When Daedalus and Icarus were prepared for flight, Daedalus warned Icarus not to fly too high, because the heat of the sun would melt the wax, nor too low, because the sea foam would soak the feathers.
Ignoring the warning of his father, Icarus rose higher and higher…… the blazing sun softened the wax that held the feathers together and they came off. Icarus quickly fell in the sea and drowned.
Flying the UAV with a too low and too high temperature of the battery pack are undesirable. This time we want to heed the warnings and prepare before our UAV even takes its first flight!
The performance of the Li-ion battery will degrade below 0-degree C. While such low temperature may not be attainable under normal flying conditions, the high temperature can easily be reached due to the fact that heat is generated inside the batteries. Failure to dissipate heat will lead to its accumulation. Also, if the heat dissipates unevenly, it will cause a large temperature difference inside the battery pack. The unevenness of the battery pack temperature field will cause an unbalance of the battery modules and each cell performance, and finally, affect the performance of the entire battery pack and security. The desired operating temp of the battery is less than 40 degrees C.
When you are new to the work you are doing, one way to start is to skim the related works on research papers and videos. This gives you an idea if similar works have been done already. It was found that several works were done on thermal management of Li-ion battery pack although all of them were tailored for use in hybrid and electric vehicles.

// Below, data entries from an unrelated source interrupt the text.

-- pv_equiv track=rewrite | github.com/Abdulmohseng/6156-Agent-Project | eval/judge.py | _format_ground_truth_structure
-- ===== SOURCE A (Python) =====
-- def _format_ground_truth_structure(gt: dict) -> str:
--     by_folder: dict[str, list[str]] = {}
--     for fname, entry in gt["files"].items():
--         folder = entry["expected_folder"]
--         by_folder.setdefault(folder, []).append(fname)
--     lines = []
--     for folder, files in sorted(by_folder.items()):
--         lines.append(f"{folder}/")
--         for f in sorted(files):
--             lines.append(f"  {f}")
--     return "\n".join(lines)
-- ===== SOURCE B (Python) =====
-- def _format_ground_truth_structure(gt: dict) -> str:
--     pairs = sorted(
--         (entry["expected_folder"], fname) for fname, entry in gt["files"].items()
--     )
--     lines = []
--     prev = None
--     for folder, fname in pairs:
--         if prev != folder:
--             lines.append(folder + "/")
--             prev = folder
--         lines.append("  " + fname)
--     return "\n".join(lines)
-- ===== Notes on version B (the rewrite author's own statement) =====
-- stated objective: alternative
-- what changed: Replaces dict-of-lists accumulation followed by an outer sort of the groups and a per-group inner sort with one global sort of (folder, fname) pairs and a single sequential grouping pass that emits a header line whenever the folder changes.
import Mathlib
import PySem

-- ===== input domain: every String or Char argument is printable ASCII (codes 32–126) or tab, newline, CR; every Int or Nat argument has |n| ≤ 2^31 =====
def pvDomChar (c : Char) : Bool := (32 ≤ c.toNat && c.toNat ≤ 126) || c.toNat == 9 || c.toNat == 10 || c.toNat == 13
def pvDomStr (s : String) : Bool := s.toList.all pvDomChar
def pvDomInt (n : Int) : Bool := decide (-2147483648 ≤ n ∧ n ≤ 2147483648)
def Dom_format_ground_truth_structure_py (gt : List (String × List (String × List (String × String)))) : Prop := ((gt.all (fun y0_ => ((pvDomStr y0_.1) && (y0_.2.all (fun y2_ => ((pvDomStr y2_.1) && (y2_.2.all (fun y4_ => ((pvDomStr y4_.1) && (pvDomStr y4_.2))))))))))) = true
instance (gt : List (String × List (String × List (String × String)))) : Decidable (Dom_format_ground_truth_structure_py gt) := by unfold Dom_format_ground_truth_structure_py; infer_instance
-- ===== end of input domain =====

Comparison of work of others to your own
It is unlikely that the exact work you are doing is already done. But these sources can be of great help in identifying the tools and techniques to get your work done. When you cannot conduct an experiment on your own but if somebody has validated a numerical model with the experiment, then you can use that numerical model to carry out your own numerical experiment. The development of the thermal management of the Li-ion battery pack under discussion was done on a similar basis.
Simulation of the temperature based on computational fluid dynamics
ANSYS fluent has a module for the simulation of the electrochemical reaction of Li-ion battery-MSMD (multi-scale multi-dimensional) Dual-Potential Model. One important advantage of such modeling is that you need not know how the heat is being generated inside the battery (although you can know-how by visiting the documentation). This is great for simulating the prismatic Li-ion cells on which it is based. But you may need to carry your own experiment to have proper results for your model.
Another easy but less accurate way of carrying this simulation using fluent is to give each cell a heat generation rate and measure the temperature under various conditions- air flow rate, airflow configuration, gap spacing between cells, cell alignment, etc.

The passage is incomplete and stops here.